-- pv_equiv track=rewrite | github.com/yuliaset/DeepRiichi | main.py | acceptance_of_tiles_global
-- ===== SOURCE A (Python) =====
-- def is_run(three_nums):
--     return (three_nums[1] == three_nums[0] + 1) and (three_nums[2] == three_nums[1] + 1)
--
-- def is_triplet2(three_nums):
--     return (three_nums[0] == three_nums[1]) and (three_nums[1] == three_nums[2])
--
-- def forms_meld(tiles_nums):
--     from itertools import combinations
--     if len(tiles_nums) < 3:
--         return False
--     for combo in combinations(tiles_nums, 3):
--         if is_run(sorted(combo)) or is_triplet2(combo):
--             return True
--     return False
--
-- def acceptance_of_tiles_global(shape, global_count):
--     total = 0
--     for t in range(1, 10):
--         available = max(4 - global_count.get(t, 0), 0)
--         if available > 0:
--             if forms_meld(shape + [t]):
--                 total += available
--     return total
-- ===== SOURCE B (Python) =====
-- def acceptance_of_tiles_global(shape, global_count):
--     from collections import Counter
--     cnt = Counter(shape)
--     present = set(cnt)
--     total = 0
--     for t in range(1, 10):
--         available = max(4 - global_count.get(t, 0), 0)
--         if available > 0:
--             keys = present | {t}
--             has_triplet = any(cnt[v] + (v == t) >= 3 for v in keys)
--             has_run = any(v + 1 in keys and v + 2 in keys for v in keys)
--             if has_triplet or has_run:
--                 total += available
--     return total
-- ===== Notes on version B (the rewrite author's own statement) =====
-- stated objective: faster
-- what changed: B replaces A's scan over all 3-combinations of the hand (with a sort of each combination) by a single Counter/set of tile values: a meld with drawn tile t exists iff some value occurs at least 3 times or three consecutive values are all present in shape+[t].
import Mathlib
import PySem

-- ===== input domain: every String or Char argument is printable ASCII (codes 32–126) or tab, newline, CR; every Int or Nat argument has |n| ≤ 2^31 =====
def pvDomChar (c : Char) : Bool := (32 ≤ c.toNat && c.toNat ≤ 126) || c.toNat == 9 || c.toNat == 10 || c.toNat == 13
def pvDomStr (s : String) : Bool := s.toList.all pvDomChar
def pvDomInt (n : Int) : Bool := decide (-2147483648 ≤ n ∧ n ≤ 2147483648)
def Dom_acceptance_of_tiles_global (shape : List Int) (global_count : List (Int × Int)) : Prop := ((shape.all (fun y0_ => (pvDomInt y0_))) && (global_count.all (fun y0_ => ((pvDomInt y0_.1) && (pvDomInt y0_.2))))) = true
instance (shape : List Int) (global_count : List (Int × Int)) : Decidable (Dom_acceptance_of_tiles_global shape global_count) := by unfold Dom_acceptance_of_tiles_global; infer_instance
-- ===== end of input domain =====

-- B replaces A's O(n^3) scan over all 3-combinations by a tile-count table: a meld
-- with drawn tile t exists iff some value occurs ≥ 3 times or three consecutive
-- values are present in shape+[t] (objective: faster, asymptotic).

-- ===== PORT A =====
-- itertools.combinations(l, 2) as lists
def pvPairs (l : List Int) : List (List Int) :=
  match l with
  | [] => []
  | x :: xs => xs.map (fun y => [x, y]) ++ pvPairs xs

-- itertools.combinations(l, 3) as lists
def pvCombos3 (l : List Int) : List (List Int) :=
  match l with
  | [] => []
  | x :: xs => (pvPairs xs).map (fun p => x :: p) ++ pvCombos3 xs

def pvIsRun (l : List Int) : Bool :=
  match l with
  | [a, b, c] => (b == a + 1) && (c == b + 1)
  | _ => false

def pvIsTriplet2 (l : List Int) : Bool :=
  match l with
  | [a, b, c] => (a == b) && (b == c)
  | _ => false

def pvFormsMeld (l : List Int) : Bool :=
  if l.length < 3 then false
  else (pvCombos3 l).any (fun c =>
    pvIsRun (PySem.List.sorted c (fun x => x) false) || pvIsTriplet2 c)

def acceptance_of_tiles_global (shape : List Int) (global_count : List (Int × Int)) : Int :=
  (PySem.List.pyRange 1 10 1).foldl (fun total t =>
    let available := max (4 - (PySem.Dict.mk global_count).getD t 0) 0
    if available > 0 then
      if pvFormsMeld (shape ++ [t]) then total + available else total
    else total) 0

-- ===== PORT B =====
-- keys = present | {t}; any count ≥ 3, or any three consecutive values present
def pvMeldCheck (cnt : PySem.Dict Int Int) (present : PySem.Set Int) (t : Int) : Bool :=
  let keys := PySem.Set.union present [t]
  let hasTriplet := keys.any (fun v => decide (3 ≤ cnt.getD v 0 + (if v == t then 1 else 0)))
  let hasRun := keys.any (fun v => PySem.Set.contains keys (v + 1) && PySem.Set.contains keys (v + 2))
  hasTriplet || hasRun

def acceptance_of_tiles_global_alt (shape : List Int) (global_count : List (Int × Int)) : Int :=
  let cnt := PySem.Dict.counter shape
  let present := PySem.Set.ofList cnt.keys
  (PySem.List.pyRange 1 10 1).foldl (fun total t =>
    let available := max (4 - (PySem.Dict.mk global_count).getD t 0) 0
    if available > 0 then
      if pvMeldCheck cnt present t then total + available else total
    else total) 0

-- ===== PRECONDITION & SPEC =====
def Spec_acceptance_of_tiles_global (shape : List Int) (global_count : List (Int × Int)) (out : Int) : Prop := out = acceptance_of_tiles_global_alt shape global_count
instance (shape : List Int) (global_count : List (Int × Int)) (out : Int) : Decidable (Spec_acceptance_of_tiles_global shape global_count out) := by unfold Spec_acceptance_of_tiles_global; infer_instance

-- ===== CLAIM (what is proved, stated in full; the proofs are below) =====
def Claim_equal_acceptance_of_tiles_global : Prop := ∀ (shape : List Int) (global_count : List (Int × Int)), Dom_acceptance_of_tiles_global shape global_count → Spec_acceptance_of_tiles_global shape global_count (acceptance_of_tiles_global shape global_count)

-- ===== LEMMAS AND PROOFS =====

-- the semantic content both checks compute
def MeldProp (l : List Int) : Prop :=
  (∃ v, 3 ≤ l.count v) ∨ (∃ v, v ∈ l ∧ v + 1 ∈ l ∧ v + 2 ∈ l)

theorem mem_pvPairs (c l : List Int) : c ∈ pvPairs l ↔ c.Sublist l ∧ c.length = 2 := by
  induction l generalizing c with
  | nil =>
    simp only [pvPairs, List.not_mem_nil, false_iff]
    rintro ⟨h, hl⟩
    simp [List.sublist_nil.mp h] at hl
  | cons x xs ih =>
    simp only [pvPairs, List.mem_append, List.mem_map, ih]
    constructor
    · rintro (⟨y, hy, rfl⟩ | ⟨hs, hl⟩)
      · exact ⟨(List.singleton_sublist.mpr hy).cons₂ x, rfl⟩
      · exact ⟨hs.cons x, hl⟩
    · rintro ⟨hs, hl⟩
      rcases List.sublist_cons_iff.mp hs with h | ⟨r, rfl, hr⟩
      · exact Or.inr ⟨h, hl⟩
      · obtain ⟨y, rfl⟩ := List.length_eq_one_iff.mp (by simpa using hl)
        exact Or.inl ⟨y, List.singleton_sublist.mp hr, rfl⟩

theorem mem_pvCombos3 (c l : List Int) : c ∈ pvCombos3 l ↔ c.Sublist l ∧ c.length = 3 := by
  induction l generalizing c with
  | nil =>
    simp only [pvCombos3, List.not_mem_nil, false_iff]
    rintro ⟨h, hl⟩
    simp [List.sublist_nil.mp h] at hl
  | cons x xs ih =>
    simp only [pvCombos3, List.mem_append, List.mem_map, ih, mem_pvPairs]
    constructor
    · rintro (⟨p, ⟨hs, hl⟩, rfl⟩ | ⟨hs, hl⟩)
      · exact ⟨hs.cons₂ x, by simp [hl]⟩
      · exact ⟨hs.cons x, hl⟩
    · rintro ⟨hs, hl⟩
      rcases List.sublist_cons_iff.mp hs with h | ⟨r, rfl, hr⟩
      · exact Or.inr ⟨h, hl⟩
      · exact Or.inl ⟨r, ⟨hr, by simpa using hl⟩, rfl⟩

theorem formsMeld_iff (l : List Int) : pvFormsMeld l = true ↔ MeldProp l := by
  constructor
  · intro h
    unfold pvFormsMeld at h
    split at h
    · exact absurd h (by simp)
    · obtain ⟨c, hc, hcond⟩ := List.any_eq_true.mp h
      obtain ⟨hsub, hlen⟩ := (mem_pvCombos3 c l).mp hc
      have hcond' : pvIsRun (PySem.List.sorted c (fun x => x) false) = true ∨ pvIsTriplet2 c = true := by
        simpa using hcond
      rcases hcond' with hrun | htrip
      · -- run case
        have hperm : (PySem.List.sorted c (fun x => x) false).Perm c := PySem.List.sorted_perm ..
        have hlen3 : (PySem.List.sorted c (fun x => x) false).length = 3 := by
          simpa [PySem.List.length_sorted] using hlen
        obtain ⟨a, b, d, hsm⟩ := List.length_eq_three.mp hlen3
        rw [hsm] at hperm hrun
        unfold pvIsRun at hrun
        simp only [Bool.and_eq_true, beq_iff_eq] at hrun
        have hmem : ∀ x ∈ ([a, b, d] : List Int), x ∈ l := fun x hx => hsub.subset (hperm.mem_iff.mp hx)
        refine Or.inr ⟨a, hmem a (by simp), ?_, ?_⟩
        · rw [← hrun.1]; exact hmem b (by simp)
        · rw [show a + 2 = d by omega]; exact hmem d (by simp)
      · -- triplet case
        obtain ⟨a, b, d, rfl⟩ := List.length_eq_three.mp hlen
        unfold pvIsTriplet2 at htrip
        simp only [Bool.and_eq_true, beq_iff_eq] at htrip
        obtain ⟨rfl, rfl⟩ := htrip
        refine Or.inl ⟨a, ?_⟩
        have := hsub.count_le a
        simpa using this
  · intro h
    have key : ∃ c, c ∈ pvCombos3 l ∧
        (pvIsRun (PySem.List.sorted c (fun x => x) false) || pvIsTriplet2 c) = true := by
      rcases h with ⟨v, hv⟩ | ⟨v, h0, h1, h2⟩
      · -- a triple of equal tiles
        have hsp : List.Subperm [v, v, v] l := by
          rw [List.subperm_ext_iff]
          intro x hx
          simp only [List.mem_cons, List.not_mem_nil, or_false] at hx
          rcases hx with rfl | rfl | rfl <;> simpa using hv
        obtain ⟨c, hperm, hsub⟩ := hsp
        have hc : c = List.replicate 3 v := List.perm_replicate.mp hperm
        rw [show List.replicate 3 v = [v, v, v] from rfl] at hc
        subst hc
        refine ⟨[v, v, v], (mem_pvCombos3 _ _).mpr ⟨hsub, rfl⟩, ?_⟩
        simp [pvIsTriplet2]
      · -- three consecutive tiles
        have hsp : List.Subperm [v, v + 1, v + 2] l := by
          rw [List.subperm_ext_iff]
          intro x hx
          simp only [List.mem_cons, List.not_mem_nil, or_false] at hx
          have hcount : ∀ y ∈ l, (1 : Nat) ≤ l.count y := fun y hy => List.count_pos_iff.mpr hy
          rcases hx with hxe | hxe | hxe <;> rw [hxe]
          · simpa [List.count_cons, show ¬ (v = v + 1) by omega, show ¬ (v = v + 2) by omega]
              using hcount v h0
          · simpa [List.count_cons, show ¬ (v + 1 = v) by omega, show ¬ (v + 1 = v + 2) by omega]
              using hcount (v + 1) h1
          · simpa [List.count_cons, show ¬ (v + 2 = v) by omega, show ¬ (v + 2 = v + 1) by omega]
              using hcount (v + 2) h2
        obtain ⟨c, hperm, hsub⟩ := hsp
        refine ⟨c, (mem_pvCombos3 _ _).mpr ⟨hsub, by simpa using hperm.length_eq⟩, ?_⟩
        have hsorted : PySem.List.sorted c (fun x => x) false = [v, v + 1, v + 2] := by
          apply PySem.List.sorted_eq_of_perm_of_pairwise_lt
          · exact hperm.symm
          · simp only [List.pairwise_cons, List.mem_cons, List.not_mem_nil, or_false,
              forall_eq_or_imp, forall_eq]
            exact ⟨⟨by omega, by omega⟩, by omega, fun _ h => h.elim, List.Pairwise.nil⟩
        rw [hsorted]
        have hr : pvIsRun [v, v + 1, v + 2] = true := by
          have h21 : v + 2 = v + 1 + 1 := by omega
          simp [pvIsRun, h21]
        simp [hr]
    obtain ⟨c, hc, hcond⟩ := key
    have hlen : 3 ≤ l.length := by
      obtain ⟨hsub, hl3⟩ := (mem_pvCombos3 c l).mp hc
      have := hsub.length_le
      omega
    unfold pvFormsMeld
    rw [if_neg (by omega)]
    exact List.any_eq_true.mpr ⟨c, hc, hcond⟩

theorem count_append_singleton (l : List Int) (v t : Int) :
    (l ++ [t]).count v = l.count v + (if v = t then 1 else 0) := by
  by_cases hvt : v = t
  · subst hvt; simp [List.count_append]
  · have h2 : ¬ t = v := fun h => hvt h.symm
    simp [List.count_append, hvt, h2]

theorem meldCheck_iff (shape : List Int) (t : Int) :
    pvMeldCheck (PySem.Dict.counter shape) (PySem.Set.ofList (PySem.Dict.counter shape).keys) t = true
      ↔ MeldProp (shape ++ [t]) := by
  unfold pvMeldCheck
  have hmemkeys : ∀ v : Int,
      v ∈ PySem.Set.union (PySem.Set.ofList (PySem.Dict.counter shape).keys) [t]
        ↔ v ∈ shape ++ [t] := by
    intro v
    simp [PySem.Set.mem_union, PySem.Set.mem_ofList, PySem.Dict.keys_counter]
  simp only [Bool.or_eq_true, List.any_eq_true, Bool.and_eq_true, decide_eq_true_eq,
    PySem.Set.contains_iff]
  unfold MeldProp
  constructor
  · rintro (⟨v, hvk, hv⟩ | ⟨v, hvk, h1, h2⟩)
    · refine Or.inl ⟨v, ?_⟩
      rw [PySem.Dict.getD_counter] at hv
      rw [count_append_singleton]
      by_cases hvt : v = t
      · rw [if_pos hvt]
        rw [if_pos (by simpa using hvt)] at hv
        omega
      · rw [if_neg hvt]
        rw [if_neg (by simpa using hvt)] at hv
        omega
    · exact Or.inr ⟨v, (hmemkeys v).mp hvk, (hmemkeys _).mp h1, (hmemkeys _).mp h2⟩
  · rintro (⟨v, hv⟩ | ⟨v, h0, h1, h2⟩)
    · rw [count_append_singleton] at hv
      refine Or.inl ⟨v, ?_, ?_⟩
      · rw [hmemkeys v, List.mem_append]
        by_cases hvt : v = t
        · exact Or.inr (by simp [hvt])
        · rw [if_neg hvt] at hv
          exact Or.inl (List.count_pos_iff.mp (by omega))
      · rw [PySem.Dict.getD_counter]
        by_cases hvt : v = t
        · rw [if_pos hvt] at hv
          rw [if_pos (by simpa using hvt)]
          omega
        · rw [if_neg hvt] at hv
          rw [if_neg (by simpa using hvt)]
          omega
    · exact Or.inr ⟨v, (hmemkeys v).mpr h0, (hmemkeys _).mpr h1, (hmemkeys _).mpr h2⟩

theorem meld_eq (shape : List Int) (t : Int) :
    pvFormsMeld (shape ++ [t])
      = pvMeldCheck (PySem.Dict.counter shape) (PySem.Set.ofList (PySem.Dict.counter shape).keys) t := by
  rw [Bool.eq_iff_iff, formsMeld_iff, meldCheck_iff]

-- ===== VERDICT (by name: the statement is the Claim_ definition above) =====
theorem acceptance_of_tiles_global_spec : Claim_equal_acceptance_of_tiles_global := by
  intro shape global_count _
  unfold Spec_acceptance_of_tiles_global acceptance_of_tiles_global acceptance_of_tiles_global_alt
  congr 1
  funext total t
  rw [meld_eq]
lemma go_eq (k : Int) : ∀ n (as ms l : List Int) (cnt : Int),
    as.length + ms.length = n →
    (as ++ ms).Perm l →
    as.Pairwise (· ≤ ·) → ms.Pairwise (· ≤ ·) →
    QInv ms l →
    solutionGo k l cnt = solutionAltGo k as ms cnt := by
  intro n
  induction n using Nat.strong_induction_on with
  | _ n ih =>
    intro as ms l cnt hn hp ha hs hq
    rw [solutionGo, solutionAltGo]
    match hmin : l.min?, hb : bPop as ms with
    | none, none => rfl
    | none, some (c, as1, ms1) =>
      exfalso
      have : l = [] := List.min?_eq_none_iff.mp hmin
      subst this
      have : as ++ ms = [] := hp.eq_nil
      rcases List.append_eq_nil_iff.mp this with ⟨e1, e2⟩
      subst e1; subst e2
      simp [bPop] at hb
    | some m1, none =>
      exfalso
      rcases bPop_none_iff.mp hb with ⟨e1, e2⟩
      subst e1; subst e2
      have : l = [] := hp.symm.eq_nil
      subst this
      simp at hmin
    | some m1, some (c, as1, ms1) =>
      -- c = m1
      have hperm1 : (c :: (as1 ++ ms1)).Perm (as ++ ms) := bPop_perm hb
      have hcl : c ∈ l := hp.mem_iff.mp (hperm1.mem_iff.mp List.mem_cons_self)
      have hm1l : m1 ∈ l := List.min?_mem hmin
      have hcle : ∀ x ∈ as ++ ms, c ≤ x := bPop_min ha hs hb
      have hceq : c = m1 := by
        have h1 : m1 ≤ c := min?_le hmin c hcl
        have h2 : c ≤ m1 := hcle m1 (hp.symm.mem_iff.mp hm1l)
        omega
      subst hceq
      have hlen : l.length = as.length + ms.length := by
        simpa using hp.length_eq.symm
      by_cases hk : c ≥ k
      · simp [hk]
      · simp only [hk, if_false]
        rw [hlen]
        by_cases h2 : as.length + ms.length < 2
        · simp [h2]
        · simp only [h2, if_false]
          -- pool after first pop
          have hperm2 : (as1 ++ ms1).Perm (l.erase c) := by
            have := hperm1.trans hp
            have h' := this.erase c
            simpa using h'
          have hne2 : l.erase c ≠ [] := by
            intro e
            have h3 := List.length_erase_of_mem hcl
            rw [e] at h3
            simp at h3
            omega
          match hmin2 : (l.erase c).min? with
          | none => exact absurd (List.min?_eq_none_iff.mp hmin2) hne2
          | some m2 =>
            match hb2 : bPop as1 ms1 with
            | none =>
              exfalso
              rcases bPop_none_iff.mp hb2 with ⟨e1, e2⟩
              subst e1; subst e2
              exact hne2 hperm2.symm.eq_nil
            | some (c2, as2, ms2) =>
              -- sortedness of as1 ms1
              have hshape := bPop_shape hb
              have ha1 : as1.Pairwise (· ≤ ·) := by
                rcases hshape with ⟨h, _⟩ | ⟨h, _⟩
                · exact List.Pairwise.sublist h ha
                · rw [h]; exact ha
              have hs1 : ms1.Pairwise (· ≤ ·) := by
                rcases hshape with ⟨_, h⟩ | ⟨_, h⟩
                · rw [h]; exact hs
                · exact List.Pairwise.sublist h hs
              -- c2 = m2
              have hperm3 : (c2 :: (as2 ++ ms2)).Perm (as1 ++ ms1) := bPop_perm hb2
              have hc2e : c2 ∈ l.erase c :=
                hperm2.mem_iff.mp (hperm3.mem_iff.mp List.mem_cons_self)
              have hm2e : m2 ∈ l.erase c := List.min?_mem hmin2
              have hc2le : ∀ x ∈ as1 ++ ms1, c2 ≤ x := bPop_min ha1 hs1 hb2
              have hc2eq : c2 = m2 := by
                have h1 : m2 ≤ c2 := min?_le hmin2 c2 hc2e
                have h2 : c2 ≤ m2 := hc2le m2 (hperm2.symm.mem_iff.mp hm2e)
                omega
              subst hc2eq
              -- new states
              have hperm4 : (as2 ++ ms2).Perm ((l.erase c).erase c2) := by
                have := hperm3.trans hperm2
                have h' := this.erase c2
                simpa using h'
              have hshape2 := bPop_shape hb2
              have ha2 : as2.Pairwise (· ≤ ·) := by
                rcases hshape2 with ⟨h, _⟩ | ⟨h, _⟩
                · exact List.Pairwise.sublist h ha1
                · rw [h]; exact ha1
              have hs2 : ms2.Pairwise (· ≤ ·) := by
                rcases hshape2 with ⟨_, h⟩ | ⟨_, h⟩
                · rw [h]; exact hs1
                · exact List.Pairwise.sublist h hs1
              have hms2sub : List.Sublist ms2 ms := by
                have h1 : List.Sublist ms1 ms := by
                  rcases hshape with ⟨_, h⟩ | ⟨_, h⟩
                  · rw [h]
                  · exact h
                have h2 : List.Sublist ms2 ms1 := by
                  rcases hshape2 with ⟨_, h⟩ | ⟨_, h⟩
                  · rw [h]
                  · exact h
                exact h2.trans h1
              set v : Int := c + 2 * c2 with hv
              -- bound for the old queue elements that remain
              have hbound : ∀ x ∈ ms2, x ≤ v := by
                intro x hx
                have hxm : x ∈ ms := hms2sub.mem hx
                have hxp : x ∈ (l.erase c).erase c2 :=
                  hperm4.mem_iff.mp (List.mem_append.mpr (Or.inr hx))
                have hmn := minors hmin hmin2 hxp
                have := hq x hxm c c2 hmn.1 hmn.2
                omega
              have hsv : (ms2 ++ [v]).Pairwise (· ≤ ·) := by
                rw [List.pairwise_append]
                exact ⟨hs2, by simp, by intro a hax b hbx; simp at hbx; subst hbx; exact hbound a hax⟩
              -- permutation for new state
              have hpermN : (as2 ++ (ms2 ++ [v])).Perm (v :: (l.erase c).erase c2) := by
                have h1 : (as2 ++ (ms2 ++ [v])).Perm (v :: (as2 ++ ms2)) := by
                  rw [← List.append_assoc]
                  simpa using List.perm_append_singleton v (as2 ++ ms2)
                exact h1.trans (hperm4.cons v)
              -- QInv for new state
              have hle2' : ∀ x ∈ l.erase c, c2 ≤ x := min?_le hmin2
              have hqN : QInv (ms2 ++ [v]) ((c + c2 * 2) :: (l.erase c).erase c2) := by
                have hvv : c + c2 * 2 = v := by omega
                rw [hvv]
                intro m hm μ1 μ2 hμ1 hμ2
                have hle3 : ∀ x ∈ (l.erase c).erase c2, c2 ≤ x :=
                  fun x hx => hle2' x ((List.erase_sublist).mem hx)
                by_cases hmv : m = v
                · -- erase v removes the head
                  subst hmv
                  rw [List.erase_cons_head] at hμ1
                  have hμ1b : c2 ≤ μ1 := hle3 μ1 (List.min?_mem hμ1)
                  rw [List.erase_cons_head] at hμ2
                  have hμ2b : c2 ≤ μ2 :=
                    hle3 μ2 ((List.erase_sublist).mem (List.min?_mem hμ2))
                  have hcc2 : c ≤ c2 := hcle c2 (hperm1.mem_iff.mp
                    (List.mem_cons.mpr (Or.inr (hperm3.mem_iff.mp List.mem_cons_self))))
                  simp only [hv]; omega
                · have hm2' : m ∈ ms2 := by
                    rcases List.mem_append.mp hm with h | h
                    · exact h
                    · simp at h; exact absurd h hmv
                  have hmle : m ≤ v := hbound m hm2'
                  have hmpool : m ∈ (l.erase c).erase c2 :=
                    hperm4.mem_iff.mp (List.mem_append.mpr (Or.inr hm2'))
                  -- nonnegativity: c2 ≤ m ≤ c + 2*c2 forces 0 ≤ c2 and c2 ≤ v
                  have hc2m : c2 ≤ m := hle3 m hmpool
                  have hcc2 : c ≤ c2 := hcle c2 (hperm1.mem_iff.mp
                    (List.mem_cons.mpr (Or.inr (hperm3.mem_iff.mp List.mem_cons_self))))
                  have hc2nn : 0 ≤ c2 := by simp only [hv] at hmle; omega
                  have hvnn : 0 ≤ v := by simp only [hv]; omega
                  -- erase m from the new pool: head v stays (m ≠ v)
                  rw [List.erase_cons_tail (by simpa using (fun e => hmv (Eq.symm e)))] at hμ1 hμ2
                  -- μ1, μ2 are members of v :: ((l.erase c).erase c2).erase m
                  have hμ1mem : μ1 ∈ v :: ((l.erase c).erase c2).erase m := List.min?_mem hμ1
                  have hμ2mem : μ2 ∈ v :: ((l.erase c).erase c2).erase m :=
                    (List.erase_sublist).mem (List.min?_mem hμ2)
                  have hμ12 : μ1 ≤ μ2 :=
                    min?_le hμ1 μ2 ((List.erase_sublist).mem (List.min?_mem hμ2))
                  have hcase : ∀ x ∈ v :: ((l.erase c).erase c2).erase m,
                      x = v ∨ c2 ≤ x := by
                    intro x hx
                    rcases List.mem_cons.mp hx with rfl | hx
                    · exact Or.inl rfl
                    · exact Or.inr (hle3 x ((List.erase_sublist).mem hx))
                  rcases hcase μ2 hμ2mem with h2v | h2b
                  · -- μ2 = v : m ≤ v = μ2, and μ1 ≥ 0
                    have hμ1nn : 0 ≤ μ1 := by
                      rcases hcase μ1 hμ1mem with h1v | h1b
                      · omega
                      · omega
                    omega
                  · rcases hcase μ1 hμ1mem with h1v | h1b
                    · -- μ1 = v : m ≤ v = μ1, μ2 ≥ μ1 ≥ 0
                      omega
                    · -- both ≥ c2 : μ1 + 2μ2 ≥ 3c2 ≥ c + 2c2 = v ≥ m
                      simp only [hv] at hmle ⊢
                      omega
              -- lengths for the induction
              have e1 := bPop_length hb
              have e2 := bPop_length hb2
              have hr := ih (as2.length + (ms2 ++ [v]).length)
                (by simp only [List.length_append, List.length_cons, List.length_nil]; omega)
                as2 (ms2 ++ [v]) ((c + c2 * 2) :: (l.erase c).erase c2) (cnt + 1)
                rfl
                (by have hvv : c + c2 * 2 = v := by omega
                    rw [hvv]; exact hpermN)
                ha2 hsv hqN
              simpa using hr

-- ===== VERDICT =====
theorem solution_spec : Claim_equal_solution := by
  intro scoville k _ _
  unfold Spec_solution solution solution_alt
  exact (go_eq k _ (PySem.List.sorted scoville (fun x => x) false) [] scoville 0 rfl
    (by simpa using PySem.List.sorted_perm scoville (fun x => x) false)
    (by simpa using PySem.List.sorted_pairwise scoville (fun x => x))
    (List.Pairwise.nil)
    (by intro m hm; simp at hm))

-=-=-

## What to work on
Once the line containing "-- ===== SOURCE B" has been set down, nothing more is wanted; set down each line of the listing above up to it exactly, starting with the first.

## Answer to the problem
-- pv_equiv track=rewrite | github.com/yuliaset/DeepRiichi | main.py | acceptance_of_tiles_global
-- ===== SOURCE A (Python) =====
-- def is_run(three_nums):
--     return (three_nums[1] == three_nums[0] + 1) and (three_nums[2] == three_nums[1] + 1)
--
-- def is_triplet2(three_nums):
--     return (three_nums[0] == three_nums[1]) and (three_nums[1] == three_nums[2])
--
-- def forms_meld(tiles_nums):
--     from itertools import combinations
--     if len(tiles_nums) < 3:
--         return False
--     for combo in combinations(tiles_nums, 3):
--         if is_run(sorted(combo)) or is_triplet2(combo):
--             return True
--     return False
--
-- def acceptance_of_tiles_global(shape, global_count):
--     total = 0
--     for t in range(1, 10):
--         available = max(4 - global_count.get(t, 0), 0)
--         if available > 0:
--             if forms_meld(shape + [t]):
--                 total += available
--     return total
-- ===== SOURCE B (Python) =====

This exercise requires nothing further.